Мое дело как будто закончилось: если бы я не был так подозрителен – из-за многих неудач, случившихся после уверенности, после явного достижения, приписанных дурной судьбе и потому особенно обидных, – я бы считал, что сомнений уже не осталось и что завтра утром надо только пойти за деньгами. Но сейчас, после всего опыта, мне кажется, будто цель еще не достигнута, будто дело мое затянулось и решится лишь завтра, в ту минуту, когда получу деньги, а пока надо снова отложить школьническую радость об удавшейся и конченной работе, о предстоящем отдыхе, другую радость, впервые беспримесную, беззаботную – о Леле – и надо как-нибудь провести этот еще на прежние похожий день.
Продолжаю себе отказывать в каждой мелочи, пью в кафе вместо ликера всё то же надоевшее пиво, хотя нет у меня более верного способа не замечать времени, чем быстрое оглушающее опьянение, и хотя знаю наперед, до чего легко и беспечно буду тратиться с завтрашнего утра. Правда, я никогда не делаюсь совершенно широк и нерасчетлив – у каждого из нас свои неписаные правила, свой растяжимый, от обстоятельств зависящий предел трат – у меня он как-то слишком благоразумно связан с продолжительностью результата: мне покажется естественным быть целый вечер в дорогом месте и не поехать домой в такси, потому что поездка произойдет мгновенно и уже в начале осязателен ее конец. Но и это не совсем точно: я боюсь и «полезных покупок», казалось бы, надолго выгодных – у меня страх «больших цифр», свойственный людям без равномерного и обеспеченного заработка, тем, кого «большие цифры» чересчур наглядно приближают к безденежью, к растерянному вопросу, им давно знакомому: как же быть дальше.
Но весь этот строгий «кодекс» (менее последовательный, чем здесь представлено) бывает отброшен и забыт, как только я не один: от чьих-нибудь случайных слов, от неожиданной жалобы у меня соблазн помочь, растрогать, на прощанье дать уверенность в опоре, притом не выдуманной, а доказанной – во мне за годы уединения вдоволь скопилось нерастраченной глухой нежности, и часто она направлена на людей, со мною схожих, но более моего беспомощных, и несравнимо чаще – на женщин, хоть немного нравящихся. С этим же, вероятно, связана и другая, близкая, причина неразумной моей расточительности: у меня несчастливое свойство чересчур зависеть от женщин – еще гимназистом на балу я не мог после танца «сплавить» приглашенную скучную барышню и ждал освобождения от нее самой, чтобы не только радоваться свободе, но и сладко себя, обиженного, жалеть (этим как бы предвосхищая любовное свое будущее) – и теперь, наконец, достигнув безразлично-взрослой неуязвимости, если нечаянно в кафе заговорю с накрашенной простенькой соседкой, не решусь подняться, уйти, внезапно ее разочаровать, и должен непременно по-наивному на нее тратиться.

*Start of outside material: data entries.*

-- pv_equiv track=rewrite | github.com/sweethr100/CodeBraker | main.py | brakecode
-- ===== SOURCE A (Python) =====
-- def brakecode(user_code):
--     output=""
--     for i in user_code:
--         if i == "m":
--             output+="rn"
--         elif i == "l":
--             output+="I"
--         else:
--             output+=i
--     return output
-- ===== SOURCE B (Python) =====
-- def brakecode(user_code):
--     return user_code.replace("m", "rn").replace("l", "I")
-- ===== Notes on version B (the rewrite author's own statement) =====
-- stated objective: faster
-- what changed: Replaces the character-by-character accumulating loop with two chained str.replace passes (m->rn then l->I); safe because neither replacement output contains a character the other pass rewrites.
import Mathlib
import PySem

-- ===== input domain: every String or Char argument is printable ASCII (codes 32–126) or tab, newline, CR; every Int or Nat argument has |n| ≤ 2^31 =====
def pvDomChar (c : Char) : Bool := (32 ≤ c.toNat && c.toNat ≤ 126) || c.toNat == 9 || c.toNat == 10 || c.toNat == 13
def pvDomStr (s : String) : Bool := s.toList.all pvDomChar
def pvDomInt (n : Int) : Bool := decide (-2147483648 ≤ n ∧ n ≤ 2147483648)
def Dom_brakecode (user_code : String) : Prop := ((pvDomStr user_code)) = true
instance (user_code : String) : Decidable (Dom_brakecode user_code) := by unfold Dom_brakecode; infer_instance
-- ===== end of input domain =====

-- B replaces A's single character-by-character accumulating loop with two chained str.replace passes (idiomatic).

-- ===== PORT A =====
-- A: one pass over the characters, appending "rn" for 'm', "I" for 'l', the character itself otherwise.
def brakecode (user_code : String) : String :=
  String.ofList (user_code.toList.foldl
    (fun output i =>
      output ++ (if i = 'm' then ['r', 'n'] else if i = 'l' then ['I'] else [i])) [])

-- ===== PORT B =====
def brakecode_alt (user_code : String) : String :=
  PySem.Str.replace (PySem.Str.replace user_code "m" "rn") "l" "I"

-- ===== PRECONDITION & SPEC =====
def Spec_brakecode (user_code : String) (out : String) : Prop := out = brakecode_alt user_code
instance (user_code : String) (out : String) : Decidable (Spec_brakecode user_code out) := by unfold Spec_brakecode; infer_instance

-- ===== CLAIM (what is proved, stated in full; the proofs are below) =====
def Claim_equal_brakecode : Prop := ∀ (user_code : String), Dom_brakecode user_code → Spec_brakecode user_code (brakecode user_code)

-- ===== LEMMAS AND PROOFS =====

theorem go_single (c : Char) (new : List Char) :
    ∀ (fuel : Nat) (l acc : List Char), l.length ≤ fuel →
      PySem.Chars.replace.go [c] new fuel l acc
        = acc.reverse ++ l.flatMap (fun x => if x = c then new else [x]) := by
  intro fuel
  induction fuel with
  | zero =>
    intro l acc h
    have : l = [] := List.eq_nil_of_length_eq_zero (Nat.le_zero.mp h)
    subst this
    simp [PySem.Chars.replace.go]
  | succ n ih =>
    intro l acc h
    cases l with
    | nil => simp [PySem.Chars.replace.go]
    | cons x t =>
      simp only [PySem.Chars.replace.go]
      by_cases hx : x = c
      · subst hx
        simp only [List.isPrefixOf, BEq.rfl, Bool.true_and, if_true]
        rw [ih]
        · simp
        · simpa using Nat.le_of_succ_le_succ h
      · have : ([c].isPrefixOf (x :: t)) = false := by
          simp [List.isPrefixOf]
          exact fun hc => absurd hc.symm hx
        rw [this]
        simp only [Bool.false_eq_true, if_false]
        rw [ih t (x :: acc) (by simpa using Nat.le_of_succ_le_succ h)]
        simp [hx]

theorem replace_single (c : Char) (new s : List Char) :
    PySem.Chars.replace s [c] new = s.flatMap (fun x => if x = c then new else [x]) := by
  simp only [PySem.Chars.replace, List.isEmpty_cons, Bool.false_eq_true, if_false]
  rw [go_single c new s.length s [] le_rfl]
  simp

theorem brakecode_spec : Claim_equal_brakecode := by
  intro u _
  unfold Spec_brakecode brakecode brakecode_alt PySem.Str.replace
  rw [PySem.List.foldl_append_eq_flatMap]
  simp only [String.toList_ofList]
  have h1 : ("m" : String).toList = ['m'] := rfl
  have h2 : ("rn" : String).toList = ['r', 'n'] := rfl
  have h3 : ("l" : String).toList = ['l'] := rfl
  have h4 : ("I" : String).toList = ['I'] := rfl
  rw [h1, h2, h3, h4, replace_single, replace_single, List.flatMap_assoc]
  simp only [List.nil_append]
  congr 1
  apply List.flatMap_congr
  intro x _
  by_cases hm : x = 'm'
  · subst hm; decide
  · by_cases hl : x = 'l'
    · subst hl; decide
    · simp [hm, hl]
-- A's flood-fill loop (visit on pop); stack top at the head of the list
def pvALoop (cubes : PySem.Dict pvCell Int) (lo hi : pvCell)
    (visited : PySem.Set pvCell) (front : List pvCell) : PySem.Set pvCell :=
  match front with
  | [] => visited
  | c :: rest =>
    let visited' := PySem.Set.add visited c
    let front' := pvDirs.foldl (pvAStep cubes lo hi c visited') rest
    pvALoop cubes lo hi visited' front'
termination_by ((pvUniv lo hi front \ visited.toFinset).card,
  (front.filter (fun p => decide (p ∈ visited))).length)
decreasing_by
  obtain ⟨P, heq, hP, -⟩ := pvAFold_shape cubes lo hi c (visited.add c) pvDirs rest
  rw [heq]
  by_cases hc : c ∈ visited
  · have hv : visited.add c = visited := PySem.Set.add_of_mem hc
    rw [hv]
    have h1 : pvUniv lo hi (P ++ rest) \ visited.toFinset
        = pvUniv lo hi (c :: rest) \ visited.toFinset := by
      apply Finset.ext; intro p
      simp only [pvUniv, Finset.mem_sdiff, Finset.mem_union, List.mem_toFinset,
        List.mem_append, List.mem_cons]
      constructor
      · rintro ⟨h, hpv⟩
        refine ⟨?_, hpv⟩
        rcases h with h | h | h
        · exact Or.inl h
        · exact Or.inl (pvPushed_mem_box (hP p h).2.2.1 (hP p h).2.2.2)
        · exact Or.inr (Or.inr h)
      · rintro ⟨h, hpv⟩
        refine ⟨?_, hpv⟩
        rcases h with h | h | h
        · exact Or.inl h
        · exact absurd (h ▸ hc) hpv
        · exact Or.inr (Or.inr h)
    rw [h1]
    apply Prod.Lex.right
    have hfil : (P ++ rest).filter (fun p => decide (p ∈ visited))
        = rest.filter (fun p => decide (p ∈ visited)) := by
      rw [List.filter_append]
      have hnil : P.filter (fun p => decide (p ∈ visited)) = [] := by
        refine List.filter_eq_nil_iff.2 (fun p hp => ?_)
        have := (hP p hp).2.1
        rw [hv] at this
        simp [this]
      rw [hnil, List.nil_append]
    rw [hfil, List.filter_cons]
    simp only [hc, decide_true, if_pos]
    simp
  · have hv : visited.add c = visited ++ [c] := PySem.Set.add_of_not_mem hc
    apply Prod.Lex.left
    have hcmem : c ∈ pvUniv lo hi (c :: rest) \ visited.toFinset := by
      simp [pvUniv, hc]
    have hsub : pvUniv lo hi (P ++ rest) \ (visited.add c).toFinset
        ⊆ (pvUniv lo hi (c :: rest) \ visited.toFinset).erase c := by
      intro p hp
      simp only [pvUniv, hv, Finset.mem_sdiff, Finset.mem_union, Finset.mem_erase,
        List.mem_toFinset, List.mem_append, List.mem_cons] at hp ⊢
      obtain ⟨h, hnv⟩ := hp
      have hpc : ¬ (p ∈ visited ∨ p = c ∨ p ∈ ([] : List pvCell)) := hnv
      push_neg at hpc
      refine ⟨hpc.2.1, ?_, hpc.1⟩
      rcases h with h | h | h
      · exact Or.inl h
      · exact Or.inl (pvPushed_mem_box (hP p h).2.2.1 (hP p h).2.2.2)
      · exact Or.inr (Or.inr h)
    calc (pvUniv lo hi (P ++ rest) \ (visited.add c).toFinset).card
        ≤ ((pvUniv lo hi (c :: rest) \ visited.toFinset).erase c).card :=
          Finset.card_le_card hsub
      _ < (pvUniv lo hi (c :: rest) \ visited.toFinset).card :=
          Finset.card_erase_lt_of_mem hcmem

def surface_area_grid (d : String) (part2 : Bool) : Int :=
  match pvParse? d with
  | none => 0
  | some cells =>
    let cubes : PySem.Dict pvCell Int := cells.foldl (fun dd c => dd.insert c 1) PySem.Dict.empty
    if !part2 then pvComputeSurfaceArea cubes none
    else
      let xs := cubes.keys.map (fun c => pvIdx c 0)
      let ys := cubes.keys.map (fun c => pvIdx c 1)
      let zs := cubes.keys.map (fun c => pvIdx c 2)
      let lo : pvCell := [(PySem.List.min? xs (fun x => x)).getD 0 - 1,
        (PySem.List.min? ys (fun x => x)).getD 0 - 1,
        (PySem.List.min? zs (fun x => x)).getD 0 - 1]
      let hi : pvCell := [(PySem.List.max? xs (fun x => x)).getD 0 + 1,
        (PySem.List.max? ys (fun x => x)).getD 0 + 1,
        (PySem.List.max? zs (fun x => x)).getD 0 + 1]
      let ext := pvALoop cubes lo hi PySem.Set.empty [lo]
      pvComputeSurfaceArea cubes (some ext)

-- ===== PORT B =====
-- B's positive axis directions for the part-1 pair count
def pvPosDirs : List pvCell := [[1,0,0],[0,1,0],[0,0,1]]

-- B's inner double loop of one BFS level: extend (exterior, new) by the unseen valid neighbours of c
def pvGrow (cubes : PySem.Set pvCell) (lo hi : pvCell)
    (st : PySem.Set pvCell × List pvCell) (c : pvCell) : PySem.Set pvCell × List pvCell :=
  pvDirs.foldl (fun st2 N =>
    let n := pvAdd c N
    if !(PySem.Set.contains cubes n) && !(PySem.Set.contains st2.1 n) && pvInBox lo hi n then
      (PySem.Set.add st2.1 n, st2.2 ++ [n])
    else st2) st

-- B's while loop: level-synchronous BFS, fuel-bounded (the fuel is proved sufficient below)
def pvBFS (cubes : PySem.Set pvCell) (lo hi : pvCell) :
    Nat → PySem.Set pvCell → List pvCell → PySem.Set pvCell
  | 0, ext, _ => ext
  | _, ext, [] => ext
  | fuel + 1, ext, frontier =>
    let st := frontier.foldl (pvGrow cubes lo hi) (ext, [])
    pvBFS cubes lo hi fuel st.1 st.2
-- pv_equiv track=rewrite | github.com/feiyuehchen/Lyrics-Reduplication | utils.py | find_reduplicate_pos
-- ===== SOURCE A (Python) =====
-- def find_reduplicate_pos(text_pairs):
--
--     dup_set = set()
--     if len(text_pairs) > 2:
--         for i in range(len(text_pairs)-1):
--             if text_pairs[i][0] == text_pairs[i+1][0]:
--                 dup_set.add(text_pairs[i])
--                 dup_set.add(text_pairs[i+1])
--
--     return dup_set
-- ===== SOURCE B (Python) =====
-- def find_reduplicate_pos(text_pairs):
--     # Partition the list into maximal runs of consecutive pairs sharing the
--     # same first element; every run of length >= 2 contributes all its pairs.
--     dup_set = set()
--     if len(text_pairs) > 2:
--         n = len(text_pairs)
--         i = 0
--         while i < n:
--             j = i + 1
--             while j < n and text_pairs[j][0] == text_pairs[i][0]:
--                 j += 1
--             if j - i >= 2:
--                 dup_set.update(text_pairs[i:j])
--             i = j
--     return dup_set
-- ===== Notes on version B (the rewrite author's own statement) =====
-- stated objective: alternative
-- what changed: Instead of comparing each adjacent index pair and adding both endpoints to the set, B partitions the list into maximal runs of consecutive pairs with equal first element and adds every run of length >= 2 wholesale.
import Mathlib
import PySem

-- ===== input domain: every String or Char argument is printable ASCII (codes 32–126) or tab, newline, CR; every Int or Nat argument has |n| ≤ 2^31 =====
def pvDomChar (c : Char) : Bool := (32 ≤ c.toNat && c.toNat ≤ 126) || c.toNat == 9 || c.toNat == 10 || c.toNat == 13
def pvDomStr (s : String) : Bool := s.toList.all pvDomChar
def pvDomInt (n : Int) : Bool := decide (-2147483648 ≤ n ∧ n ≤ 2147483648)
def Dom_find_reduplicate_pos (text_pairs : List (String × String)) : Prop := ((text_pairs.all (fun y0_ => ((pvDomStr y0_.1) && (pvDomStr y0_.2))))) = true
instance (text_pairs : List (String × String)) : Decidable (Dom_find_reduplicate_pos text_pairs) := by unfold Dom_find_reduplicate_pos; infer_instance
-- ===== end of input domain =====

-- B replaces A's adjacent-index comparisons by a partition into maximal runs of
-- equal first components (runs of length ≥ 2 are added wholesale); alternative
-- decomposition, same output set in the same insertion order.

-- ===== PORT A =====
def find_reduplicate_pos (text_pairs : List (String × String)) : List (String × String) :=
  let dup_set : PySem.Set (String × String) := PySem.Set.empty
  if text_pairs.length > 2 then
    (PySem.List.pyRange 0 ((text_pairs.length : Int) - 1) 1).foldl
      (fun s i =>
        if (PySem.List.pyGetD text_pairs i ("", "")).1
            == (PySem.List.pyGetD text_pairs (i + 1) ("", "")).1 then
          PySem.Set.add (PySem.Set.add s (PySem.List.pyGetD text_pairs i ("", "")))
            (PySem.List.pyGetD text_pairs (i + 1) ("", ""))
        else s)
      dup_set
  else dup_set

-- ===== PORT B =====
-- the run starting at index i: text_pairs[i:j] = head :: takeWhile (same key); rest = dropWhile
def pvRuns : List (String × String) → List (List (String × String))
  | [] => []
  | x :: xs =>
    (x :: xs.takeWhile (fun y => y.1 == x.1)) :: pvRuns (xs.dropWhile (fun y => y.1 == x.1))
termination_by l => l.length
decreasing_by
  exact Nat.lt_succ_of_le (List.length_dropWhile_le _ _)

def find_reduplicate_pos_alt (text_pairs : List (String × String)) : List (String × String) :=
  if text_pairs.length > 2 then
    (pvRuns text_pairs).foldl
      (fun s run => if 2 ≤ run.length then PySem.Set.update s run else s)
      PySem.Set.empty
  else PySem.Set.empty

-- ===== PRECONDITION & SPEC =====
def Spec_find_reduplicate_pos (text_pairs : List (String × String)) (out : List (String × String)) : Prop := out = find_reduplicate_pos_alt text_pairs
instance (text_pairs : List (String × String)) (out : List (String × String)) : Decidable (Spec_find_reduplicate_pos text_pairs out) := by unfold Spec_find_reduplicate_pos; infer_instance

-- ===== CLAIM (what is proved, stated in full; the proofs are below) =====
def Claim_equal_find_reduplicate_pos : Prop := ∀ (text_pairs : List (String × String)), Dom_find_reduplicate_pos text_pairs → Spec_find_reduplicate_pos text_pairs (find_reduplicate_pos text_pairs)

-- ===== LEMMAS AND PROOFS =====

-- structural form of A's loop: walk adjacent elements
def pvAdjFold : List (String × String) → PySem.Set (String × String) → PySem.Set (String × String)
  | x :: y :: rest, s =>
    pvAdjFold (y :: rest) (if x.1 == y.1 then PySem.Set.add (PySem.Set.add s x) y else s)
  | _, s => s

theorem pvAdd_add_same (s : PySem.Set (String × String)) (y : String × String) :
    PySem.Set.add (PySem.Set.add s y) y = PySem.Set.add s y := by
  simp [PySem.Set.add, PySem.Set.contains]
  split <;> simp_all

-- A's index loop equals the structural adjacent walk
theorem pvLoopA_eq (xs : List (String × String)) (s : PySem.Set (String × String)) :
    (List.range (xs.length - 1)).foldl
      (fun s k =>
        if (xs.getD k ("", "")).1 == (xs.getD (k + 1) ("", "")).1 then
          PySem.Set.add (PySem.Set.add s (xs.getD k ("", ""))) (xs.getD (k + 1) ("", ""))
        else s) s = pvAdjFold xs s := by
  induction xs generalizing s with
  | nil => simp [pvAdjFold]
  | cons x xs ih =>
    cases xs with
    | nil => simp [pvAdjFold]
    | cons y t =>
      have hlen : (x :: y :: t).length - 1 = (y :: t).length - 1 + 1 := by simp
      rw [hlen, List.range_succ_eq_map, List.foldl_cons, List.foldl_map]
      have hf : (fun (s : PySem.Set (String × String)) (k : Nat) =>
            if ((x :: y :: t).getD (k + 1) ("", "")).1
                == ((x :: y :: t).getD (k + 1 + 1) ("", "")).1 then
              PySem.Set.add (PySem.Set.add s ((x :: y :: t).getD (k + 1) ("", "")))
                ((x :: y :: t).getD (k + 1 + 1) ("", ""))
            else s)
          = (fun (s : PySem.Set (String × String)) (k : Nat) =>
            if ((y :: t).getD k ("", "")).1 == ((y :: t).getD (k + 1) ("", "")).1 then
              PySem.Set.add (PySem.Set.add s ((y :: t).getD k ("", ""))) ((y :: t).getD (k + 1) ("", ""))
            else s) := by
        funext s k
        rw [List.getD_cons_succ]
        rw [show (x :: y :: t).getD (k + 1 + 1) ("", "") = (y :: t).getD (k + 1) ("", "") from
          List.getD_cons_succ]
      rw [hf, ih]
      simp [pvAdjFold]

-- the adjacent walk over one maximal run, then the rest
theorem pvRunStep (run : List (String × String)) :
    ∀ (x : String × String) (rest : List (String × String)) (s : PySem.Set (String × String)),
      (∀ y ∈ run, (y.1 == x.1) = true) →
      (∀ r ∈ rest.head?, (r.1 == x.1) = false) →
      pvAdjFold (x :: (run ++ rest)) s =
        pvAdjFold rest (if run.isEmpty then s else List.foldl PySem.Set.add s (x :: run)) := by
  induction run with
  | nil =>
    intro x rest s _ hrest
    cases rest with
    | nil => simp [pvAdjFold]
    | cons r rs =>
      have : (x.1 == r.1) = false := by
        have := hrest r (by simp)
        simp_all [BEq.comm]
      simp [pvAdjFold, this]
  | cons y run' ih =>
    intro x rest s hrun hrest
    have hxy : (x.1 == y.1) = true := by
      have := hrun y (by simp)
      simp_all [BEq.comm]
    have hyx : y.1 = x.1 := by
      have := hrun y (by simp); exact eq_of_beq this
    have hrun' : ∀ z ∈ run', (z.1 == y.1) = true := by
      intro z hz
      have := hrun z (by simp [hz])
      rw [hyx]; exact this
    have hrest' : ∀ r ∈ rest.head?, (r.1 == y.1) = false := by
      intro r hr; rw [hyx]; exact hrest r hr
    show pvAdjFold (y :: (run' ++ rest)) _ = _
    rw [hxy]
    simp only [if_true]
    rw [ih y rest (PySem.Set.add (PySem.Set.add s x) y) hrun' hrest']
    cases run' with
    | nil => simp
    | cons z t =>
      simp only [List.isEmpty_cons, List.foldl_cons]
      rw [pvAdd_add_same]
      simp

theorem pvTakeWhile_mem (p : (String × String) → Bool) (xs : List (String × String)) :
    ∀ y ∈ xs.takeWhile p, p y = true := by
  induction xs with
  | nil => simp
  | cons x t ih =>
    intro y hy
    by_cases h : p x
    · rw [List.takeWhile_cons_of_pos h] at hy
      rcases List.mem_cons.mp hy with h1 | h1
      · subst h1; exact h
      · exact ih y h1
    · rw [List.takeWhile_cons_of_neg h] at hy; simp at hy

theorem pvHead_dropWhile (p : (String × String) → Bool) (xs : List (String × String)) :
    ∀ r ∈ (xs.dropWhile p).head?, p r = false := by
  induction xs with
  | nil => simp
  | cons x t ih =>
    intro r hr
    by_cases h : p x
    · rw [List.dropWhile_cons_of_pos h] at hr; exact ih r hr
    · rw [List.dropWhile_cons_of_neg h] at hr
      simp at hr
      subst hr; simpa using h

-- the adjacent walk equals B's fold over the maximal runs
theorem pvAdj_eq_runs (xs : List (String × String)) :
    ∀ s, pvAdjFold xs s =
      (pvRuns xs).foldl
        (fun s run => if 2 ≤ run.length then PySem.Set.update s run else s) s := by
  induction xs using pvRuns.induct with
  | case1 => intro s; simp [pvRuns, pvAdjFold]
  | case2 x t ih =>
    intro s
    have hsplit : t = t.takeWhile (fun y => y.1 == x.1) ++ t.dropWhile (fun y => y.1 == x.1) :=
      (List.takeWhile_append_dropWhile).symm
    rw [pvRuns, List.foldl_cons]
    conv_lhs => rw [hsplit]
    rw [pvRunStep (t.takeWhile (fun y => y.1 == x.1)) x (t.dropWhile (fun y => y.1 == x.1)) s
        (fun y hy => pvTakeWhile_mem _ _ _ hy)
        (pvHead_dropWhile _ t)]
    rw [ih]
    congr 1
    cases htk : t.takeWhile (fun y => y.1 == x.1) with
    | nil => simp
    | cons z zs =>
      simp [PySem.Set.update]

-- ===== VERDICT (by name: the statement is the Claim_ definition above) =====
theorem find_reduplicate_pos_spec : Claim_equal_find_reduplicate_pos := by
  intro tp _
  unfold Spec_find_reduplicate_pos find_reduplicate_pos find_reduplicate_pos_alt
  by_cases h : tp.length > 2
  · simp only [h, if_true]
    rw [show ((tp.length : Int) - 1) = (((tp.length - 1 : Nat)) : Int) by
      have : 2 < tp.length := h; omega]
    rw [PySem.List.pyRange_zero_nat]
    rw [List.foldl_map]
    have : ∀ (s : PySem.Set (String × String)),
        (List.range (tp.length - 1)).foldl
          (fun s (k : Nat) =>
            if (PySem.List.pyGetD tp (k : Int) ("", "")).1
                == (PySem.List.pyGetD tp ((k : Int) + 1) ("", "")).1 then
              PySem.Set.add (PySem.Set.add s (PySem.List.pyGetD tp (k : Int) ("", "")))
                (PySem.List.pyGetD tp ((k : Int) + 1) ("", ""))
            else s) s
        = (List.range (tp.length - 1)).foldl
          (fun s k =>
            if (tp.getD k ("", "")).1 == (tp.getD (k + 1) ("", "")).1 then
              PySem.Set.add (PySem.Set.add s (tp.getD k ("", ""))) (tp.getD (k + 1) ("", ""))
            else s) s := by
      intro s
      apply PySem.List.foldl_congr_mem
      intro s' k _
      have h1 : ((k : Int) + 1) = (((k + 1 : Nat)) : Int) := by push_cast; ring
      rw [h1, PySem.List.pyGetD_natCast, PySem.List.pyGetD_natCast]
    rw [this, pvLoopA_eq, pvAdj_eq_runs]
  · simp [h]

Так было и сегодня: я почти против воли, полурассеянным жестом, пригласил к своему столику в дешевом оживленном кафе краснощекую девочку, бойко игравшую с подругами в карты, когда же она подошла, с трудом оторвался от воображаемого романа, обыкновенно заполняющего спокойные мои часы, кое-как стал поддерживать обязательный условный разговор, потом растрогался из-за одного выражения (мне показалось, достойно и мило произнесенного), захотел помочь, но сразу вспомнил, что невозможно, что отнимаю только рассчитанное нужное время, и всё это я с неловкостью объяснил.
Фраза, меня удивившая, в сущности была обычной (на вопрос о друге – «Non, je me defends toute seule»), и, быть может, самый тон превратил ее и в достойную и новую, но что-то есть недоступноизысканное в готовой парижской скороговорке, уравнивающей все круги (кроме разве «интеллектуального», как и большинству русских, мне неизвестного) и настолько их сближающей, что немногим отличается от недавней моей приятельницы тот веселенький, богатейшей семьи, старичок, от которого зависит мое дело и который при каждом упоминании о беженских наших несчастиях, о шоферах-гвардейцах, о титулованных манекеншах, негодующе-горестно восклицает: «ai, ai, ai’ quel cataclysme» – и возможность такого сопоставления (прирожденнобогатый барин и девочка с улицы) и чудо, что девочка с улицы в себя впитала эти ловкие обороты и безошибочный, никогда не сбивающийся тон, меня поневоле озадачивают и трогают.
Перечитываю сегодняшнюю страницу и поражаюсь – в который раз, – до чего написанное мной, от упорной погони за точностью, сильнее и резче подуманного, увиденного, как мало соответствует такая «точная» запись (хотя и добросовестно-верная, но сгущенная тяжестью слов и непонятным моим упрямством) первоначальному расплывчатому наблюдению. Правда, есть и совсем неотмеченное – и среди другого тот воображаемый роман, о котором впервые пишу, о котором мне странно думать привычными, что-то обозначающими словами – настолько весь он поверхностно-легкий, бессловесный, невоплощенный. Я придумал его в шестнадцать лет, когда только появились у меня нетерпеливые завистливые предчувствия и еще не прибавилось опыта, убивающего ставшее ненужным воображение, и с какой-то упрямой вялостью протащил через всю молодость, через приключения, как у каждого необыкновенные, лишь немногое от начала переменив по своим последующим желаниям и надеждам. Я годами себе рассказываю те же самые приятные подробности в редкие спокойные часы, отдыхающие от делового шума, от любовных забот и припоминаний: этот «роман» – мой отдых, всегда разряжение и бессознательность, и оттого не слышу, не замечаю слов, не улавливаю даже кончика фраз и, во что-то погруженный, блаженствую: ведь рассказываю о себе, каким хотел бы сделаться, каким незаметно становлюсь.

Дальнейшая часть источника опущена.